Interpret mixed results across segments from an experiment
Last updated: December 28, 2025
Quick Overview
An experiment shows conflicting results. What conclusions can you draw? What are the caveats?
PlanetScale
December 28, 2025269
5
3,636 solved
An experiment shows conflicting results. What conclusions can you draw? What are the caveats?
This statistics question from PlanetScale's Take-home Project tests your ability to apply mathematical reasoning to practical problems. The interviewer expects precise definitions, correct methodology, and awareness of assumptions and limitations.
What the Interviewer Expects
- Derive results from first principles when needed
- Handle complex scenarios with multiple interacting variables
- Design experiments that account for real-world complications
- Discuss advanced topics: Bayesian methods, causal inference, resampling
- Connect statistical concepts to business decision-making
- Identify subtle errors in reasoning (Simpson's paradox, survivorship bias)
Key Topics to Cover
How to Approach This
- Define your hypotheses (H0 and H1) clearly before performing any test.

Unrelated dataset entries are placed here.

-- pv_equiv track=rewrite | github.com/jjungyeun/AlgorithmStudy2021 | SA/2104/5201.py | getMostWeight
-- ===== SOURCE A (Python) =====
-- def getMostWeight(N, M, w, t):
--     isVisited = [0 for i in range(N)]
--     weight = 0
--
--     for t_i in t:
--         for j in range(N-1, -1, -1):
--             if isVisited[j] or t_i < w[j]:
--                 continue
--             weight += w[j]
--             isVisited[j] = 1
--             break
--
--     return weight
-- ===== SOURCE B (Python) =====
-- def getMostWeight(N, M, w, t):
--     # remaining weights, rightmost item first; each truck pops the first one that fits
--     remaining = [w[j] for j in range(N - 1, -1, -1)]
--     total = 0
--     for t_i in t:
--         for k in range(len(remaining)):
--             if remaining[k] <= t_i:
--                 total += remaining.pop(k)
--                 break
--     return total
-- ===== Notes on version B (the rewrite author's own statement) =====
-- stated objective: faster
-- what changed: B replaces A's visited-flag array, rescanned from index N-1 past already-taken items on every truck, by a shrinking list of the remaining weights in right-to-left order from which the first fitting weight is popped, so taken items are deleted and never rescanned.
-- outside the precondition, e.g. on getMostWeight(2, 0, [5], []): A returns 0, B raises IndexError
import Mathlib
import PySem

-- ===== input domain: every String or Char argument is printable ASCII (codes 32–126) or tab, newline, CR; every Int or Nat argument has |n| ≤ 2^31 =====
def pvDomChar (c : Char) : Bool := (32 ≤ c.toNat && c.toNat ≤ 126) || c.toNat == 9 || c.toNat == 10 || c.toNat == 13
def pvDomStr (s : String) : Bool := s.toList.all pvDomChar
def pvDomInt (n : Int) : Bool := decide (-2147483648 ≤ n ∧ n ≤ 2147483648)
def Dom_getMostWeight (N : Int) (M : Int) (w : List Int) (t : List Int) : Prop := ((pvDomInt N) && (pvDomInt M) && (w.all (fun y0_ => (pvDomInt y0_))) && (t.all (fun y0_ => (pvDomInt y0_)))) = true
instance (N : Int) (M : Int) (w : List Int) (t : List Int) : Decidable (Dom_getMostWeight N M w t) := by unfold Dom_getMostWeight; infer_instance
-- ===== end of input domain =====

-- B keeps the remaining weights (rightmost first) in one shrinking list and pops the first
-- fitting weight per truck, instead of A's visited-flag array rescanned from the right each time.

-- ===== PORT A =====
-- inner loop 'for j in range(N-1, -1, -1)'; list indexing is pyGetD/pySetD (exact under
-- Pre_getMostWeight, which keeps every index in range)
def aInner (w : List Int) (ti : Int) : List Int → List Int × Int → List Int × Int
  | [], st => st
  | j :: js, (vis, weight) =>
    if PySem.List.pyGetD vis j 0 ≠ 0 ∨ ti < PySem.List.pyGetD w j 0 then
      aInner w ti js (vis, weight)
    else
      (PySem.List.pySetD vis j 1, weight + PySem.List.pyGetD w j 0)

def getMostWeight (N : Int) (M : Int) (w : List Int) (t : List Int) : Int :=
  let isVisited := (PySem.List.pyRange 0 N 1).map (fun _ => (0 : Int))
  (t.foldl (fun st ti => aInner w ti (PySem.List.pyRange (N - 1) (-1) (-1)) st) (isVisited, 0)).2

-- ===== PORT B =====
-- Source B's inner loop: scan `remaining` from the front, pop the first weight ≤ ti
def bPick (ti : Int) : List Int → Option (Int × List Int)
  | [] => none
  | x :: xs =>
    if x ≤ ti then some (x, xs)
    else match bPick ti xs with
      | none => none
      | some (y, rest) => some (y, x :: rest)

def getMostWeight_alt (N : Int) (M : Int) (w : List Int) (t : List Int) : Int :=
  let remaining := (PySem.List.pyRange (N - 1) (-1) (-1)).map (fun j => PySem.List.pyGetD w j 0)
  (t.foldl (fun st ti =>
      match bPick ti st.1 with
      | some (x, rest) => (rest, st.2 + x)
      | none => st) (remaining, (0 : Int))).2

-- ===== PRECONDITION & SPEC =====
-- Pre_ excludes N > len(w): there A raises IndexError for every nonempty t (and B at once),
-- returning 0 only accidentally when t is empty.
def Pre_getMostWeight (N : Int) (M : Int) (w : List Int) (t : List Int) : Prop :=
  N ≤ (w.length : Int)
instance (N : Int) (M : Int) (w : List Int) (t : List Int) : Decidable (Pre_getMostWeight N M w t) := by unfold Pre_getMostWeight; infer_instance

def pvWitness_getMostWeight : Int × Int × List Int × List Int := (3, 0, [1, 2, 3], [2, 3])

def Spec_getMostWeight (N : Int) (M : Int) (w : List Int) (t : List Int) (out : Int) : Prop := out = getMostWeight_alt N M w t
instance (N : Int) (M : Int) (w : List Int) (t : List Int) (out : Int) : Decidable (Spec_getMostWeight N M w t out) := by unfold Spec_getMostWeight; infer_instance

-- ===== CLAIM =====
def Claim_equal_getMostWeight : Prop := ∀ (N : Int) (M : Int) (w : List Int) (t : List Int), Dom_getMostWeight N M w t → Pre_getMostWeight N M w t → Spec_getMostWeight N M w t (getMostWeight N M w t)

-- ===== LEMMAS AND PROOFS =====

-- the list B maintains, expressed from A's state: weights of the still-unvisited indices of js
def pvRem (w vis js : List Int) : List Int :=
  (js.filter (fun j => decide (PySem.List.pyGetD vis j 0 = 0))).map
    (fun j => PySem.List.pyGetD w j 0)

lemma pvGetD_set_self (vis : List Int) (j : Int) (h0 : 0 ≤ j) (hj : j < (vis.length : Int)) :
    PySem.List.pyGetD (PySem.List.pySetD vis j 1) j 0 = 1 := by
  rw [PySem.List.pySetD_of_nonneg vis 1 h0,
      PySem.List.pyGetD_eq_getElem _ _ h0 (by simpa using hj)]
  rw [List.getElem_set]
  simp

lemma pvGetD_set_ne (vis : List Int) (j i : Int) (h0 : 0 ≤ j)
    (h0i : 0 ≤ i) (hne : i ≠ j) :
    PySem.List.pyGetD (PySem.List.pySetD vis j 1) i 0 = PySem.List.pyGetD vis i 0 := by
  rw [PySem.List.pySetD_of_nonneg vis 1 h0]
  by_cases hi : i < (vis.length : Int)
  · rw [PySem.List.pyGetD_eq_getElem _ _ h0i (by simpa using hi),
        PySem.List.pyGetD_eq_getElem _ _ h0i hi]
    rw [List.getElem_set]
    rw [if_neg (by omega : ¬ j.toNat = i.toNat)]
  · rw [PySem.List.pyGetD_of_none _ _ _ (by
        rw [PySem.List.pyGet?_eq_none_iff]
        simp only [List.length_set]
        intro hr
        rcases hr with ⟨h1, h2⟩
        omega),
      PySem.List.pyGetD_of_none _ _ _ (by
        rw [PySem.List.pyGet?_eq_none_iff]
        intro hr
        rcases hr with ⟨h1, h2⟩
        omega)]


lemma pvStep (w : List Int) (ti : Int) :
    ∀ (js vis : List Int) (weight : Int), js.Nodup →
      (∀ j ∈ js, 0 ≤ j ∧ j < (vis.length : Int)) →
      (aInner w ti js (vis, weight)).1.length = vis.length ∧
      (∀ i : Int, 0 ≤ i → i ∉ js →
        PySem.List.pyGetD (aInner w ti js (vis, weight)).1 i 0 = PySem.List.pyGetD vis i 0) ∧
      (match bPick ti (pvRem w vis js) with
       | none => aInner w ti js (vis, weight) = (vis, weight)
       | some (x, rest) =>
           (aInner w ti js (vis, weight)).2 = weight + x ∧
           pvRem w (aInner w ti js (vis, weight)).1 js = rest) := by
  intro js
  induction js with
  | nil =>
    intro vis weight _ _
    refine ⟨rfl, fun i _ _ => rfl, ?_⟩
    simp [pvRem, bPick, aInner]
  | cons j js ih =>
    intro vis weight hnd hb
    have hj0 : 0 ≤ j := (hb j (by simp)).1
    have hjl : j < (vis.length : Int) := (hb j (by simp)).2
    have hjn : j ∉ js := (List.nodup_cons.mp hnd).1
    have hnd' : js.Nodup := (List.nodup_cons.mp hnd).2
    have hb' : ∀ j' ∈ js, 0 ≤ j' ∧ j' < (vis.length : Int) := fun j' h => hb j' (by simp [h])
    by_cases hv : PySem.List.pyGetD vis j 0 = 0
    · -- unvisited: head appears in pvRem
      have hrem : pvRem w vis (j :: js)
          = PySem.List.pyGetD w j 0 :: pvRem w vis js := by
        simp [pvRem, hv]
      by_cases hle : PySem.List.pyGetD w j 0 ≤ ti
      · -- taken
        have hstep : aInner w ti (j :: js) (vis, weight)
            = (PySem.List.pySetD vis j 1, weight + PySem.List.pyGetD w j 0) := by
          simp [aInner, hv, not_lt.mpr hle]
        rw [hrem, hstep]
        refine ⟨PySem.List.length_pySetD vis j 1, ?_, ?_⟩
        · intro i h0i hi
          exact pvGetD_set_ne vis j i hj0 h0i (by simp at hi; exact fun h => hi.1 h)
        · have hbp : bPick ti (PySem.List.pyGetD w j 0 :: pvRem w vis js)
              = some (PySem.List.pyGetD w j 0, pvRem w vis js) := by
            simp [bPick, hle]
          rw [hbp]
          refine ⟨rfl, ?_⟩
          -- pvRem over (j::js) with vis.set: head dropped, tail unchanged
          simp only [pvRem, List.filter_cons]
          rw [pvGetD_set_self vis j hj0 hjl]
          simp only [decide_eq_true_eq]
          rw [if_neg (by norm_num)]
          congr 1
          apply List.filter_congr
          intro j' hj'
          rw [pvGetD_set_ne vis j j' hj0 (hb' j' hj').1 (fun h => hjn (h ▸ hj'))]
      · -- too heavy: skip, recurse
        have hstep : aInner w ti (j :: js) (vis, weight)
            = aInner w ti js (vis, weight) := by
          simp [aInner, hv, lt_of_not_ge hle]
        obtain ⟨ih1, ih2, ih3⟩ := ih vis weight hnd' hb'
        rw [hrem, hstep]
        refine ⟨ih1, fun i h0i hi => ih2 i h0i (by simp at hi; exact hi.2), ?_⟩
        simp only [bPick, if_neg hle]
        cases hp : bPick ti (pvRem w vis js) with
        | none =>
          rw [hp] at ih3
          simpa using ih3
        | some p =>
          obtain ⟨y, rest⟩ := p
          rw [hp] at ih3
          obtain ⟨e1, e2⟩ := ih3
          refine ⟨e1, ?_⟩
          simp only [pvRem, List.filter_cons]
          have : PySem.List.pyGetD (aInner w ti js (vis, weight)).1 j 0 = 0 := by
            rw [ih2 j hj0 hjn]; exact hv
          rw [this]
          simp only [decide_true, if_true, List.map_cons]
          exact congrArg (List.cons (PySem.List.pyGetD w j 0)) e2
    · -- visited: head filtered out and A skips it
      have hrem : pvRem w vis (j :: js) = pvRem w vis js := by
        simp [pvRem, hv]
      have hstep : aInner w ti (j :: js) (vis, weight)
          = aInner w ti js (vis, weight) := by
        simp [aInner, hv]
      obtain ⟨ih1, ih2, ih3⟩ := ih vis weight hnd' hb'
      rw [hrem, hstep]
      refine ⟨ih1, fun i h0i hi => ih2 i h0i (by simp at hi; exact hi.2), ?_⟩
      cases hp : bPick ti (pvRem w vis js) with
      | none =>
        rw [hp] at ih3
        simpa using ih3
      | some p =>
        obtain ⟨y, rest⟩ := p
        rw [hp] at ih3
        obtain ⟨e1, e2⟩ := ih3
        refine ⟨e1, ?_⟩
        have hj' : PySem.List.pyGetD (aInner w ti js (vis, weight)).1 j 0
            = PySem.List.pyGetD vis j 0 := ih2 j hj0 hjn
        simp only [pvRem, List.filter_cons, hj', hv, decide_false]
        exact e2

lemma pvFold (w js : List Int) (hnd : js.Nodup) :
    ∀ (ts vis : List Int) (acc : Int),
      (∀ j ∈ js, 0 ≤ j ∧ j < (vis.length : Int)) →
      (ts.foldl (fun st ti => aInner w ti js st) (vis, acc)).2
        = (ts.foldl (fun st ti =>
            match bPick ti st.1 with
            | some (x, rest) => (rest, st.2 + x)
            | none => st) (pvRem w vis js, acc)).2 := by
  intro ts
  induction ts with
  | nil => intro vis acc _; rfl
  | cons ti ts ihts =>
    intro vis acc hb
    obtain ⟨h1, _, h3⟩ := pvStep w ti js vis acc hnd hb
    simp only [List.foldl_cons]
    cases hp : bPick ti (pvRem w vis js) with
    | none =>
      rw [hp] at h3
      rw [h3]
      exact ihts vis acc hb
    | some p =>
      obtain ⟨x, rest⟩ := p
      rw [hp] at h3
      obtain ⟨e1, e2⟩ := h3
      have hA : aInner w ti js (vis, acc)
          = ((aInner w ti js (vis, acc)).1, acc + x) := by
        rw [← e1]
      rw [hA, ← e2]
      exact ihts (aInner w ti js (vis, acc)).1 (acc + x)
        (fun j hj => ⟨(hb j hj).1, by rw [h1]; exact (hb j hj).2⟩)

lemma pvMain (N : Int) (w t : List Int) :
    (let isVisited := (PySem.List.pyRange 0 N 1).map (fun _ => (0 : Int))
     (t.foldl (fun st ti => aInner w ti (PySem.List.pyRange (N - 1) (-1) (-1)) st) (isVisited, 0)).2)
    = (let remaining := (PySem.List.pyRange (N - 1) (-1) (-1)).map (fun j => PySem.List.pyGetD w j 0)
       (t.foldl (fun st ti =>
          match bPick ti st.1 with
          | some (x, rest) => (rest, st.2 + x)
          | none => st) (remaining, (0 : Int))).2) := by
  have hnd : (PySem.List.pyRange (N - 1) (-1) (-1)).Nodup := by
    rw [PySem.List.pyRange_neg_one_eq_reverse]
    exact List.nodup_reverse.mpr (PySem.List.nodup_pyRange_one _ _)
  have hmem : ∀ j ∈ PySem.List.pyRange (N - 1) (-1) (-1), 0 ≤ j ∧ j < N := by
    intro j hj
    have := PySem.List.mem_pyRange_neg_one.mp hj
    omega
  have hlen : (((PySem.List.pyRange 0 N 1).map (fun _ => (0 : Int))).length : Int)
      = max N 0 := by
    simp [PySem.List.length_pyRange_one]
  have hb : ∀ j ∈ PySem.List.pyRange (N - 1) (-1) (-1),
      0 ≤ j ∧ j < (((PySem.List.pyRange 0 N 1).map (fun _ => (0 : Int))).length : Int) := by
    intro j hj
    obtain ⟨a, b⟩ := hmem j hj
    rw [hlen]
    omega
  have hR : pvRem w ((PySem.List.pyRange 0 N 1).map (fun _ => (0 : Int)))
      (PySem.List.pyRange (N - 1) (-1) (-1))
      = (PySem.List.pyRange (N - 1) (-1) (-1)).map (fun j => PySem.List.pyGetD w j 0) := by
    unfold pvRem
    congr 1
    apply List.filter_eq_self.mpr
    intro j hj
    obtain ⟨a, b⟩ := hmem j hj
    rw [PySem.List.pyGetD_map_pyRange_of_nonneg (fun _ => (0 : Int)) N j 0 a b]
    simp
  simp only []
  rw [pvFold w _ hnd t _ 0 hb, hR]

-- ===== VERDICT =====
theorem getMostWeight_spec : Claim_equal_getMostWeight := by
  intro N M w t _ _
  unfold Spec_getMostWeight getMostWeight getMostWeight_alt
  exact pvMain N w t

- Calculate required sample size BEFORE running an experiment, using power analysis.
- Remember the Central Limit Theorem: sample means become approximately normal with large n.
- Watch for Simpson's paradox. Always segment data by key dimensions.
- Distinguish between statistical significance and practical significance.
Possible Follow-up Questions
- What assumptions does this test make, and how would you validate them?
- How would you handle multiple comparisons?
- How would you design a follow-up experiment based on these results?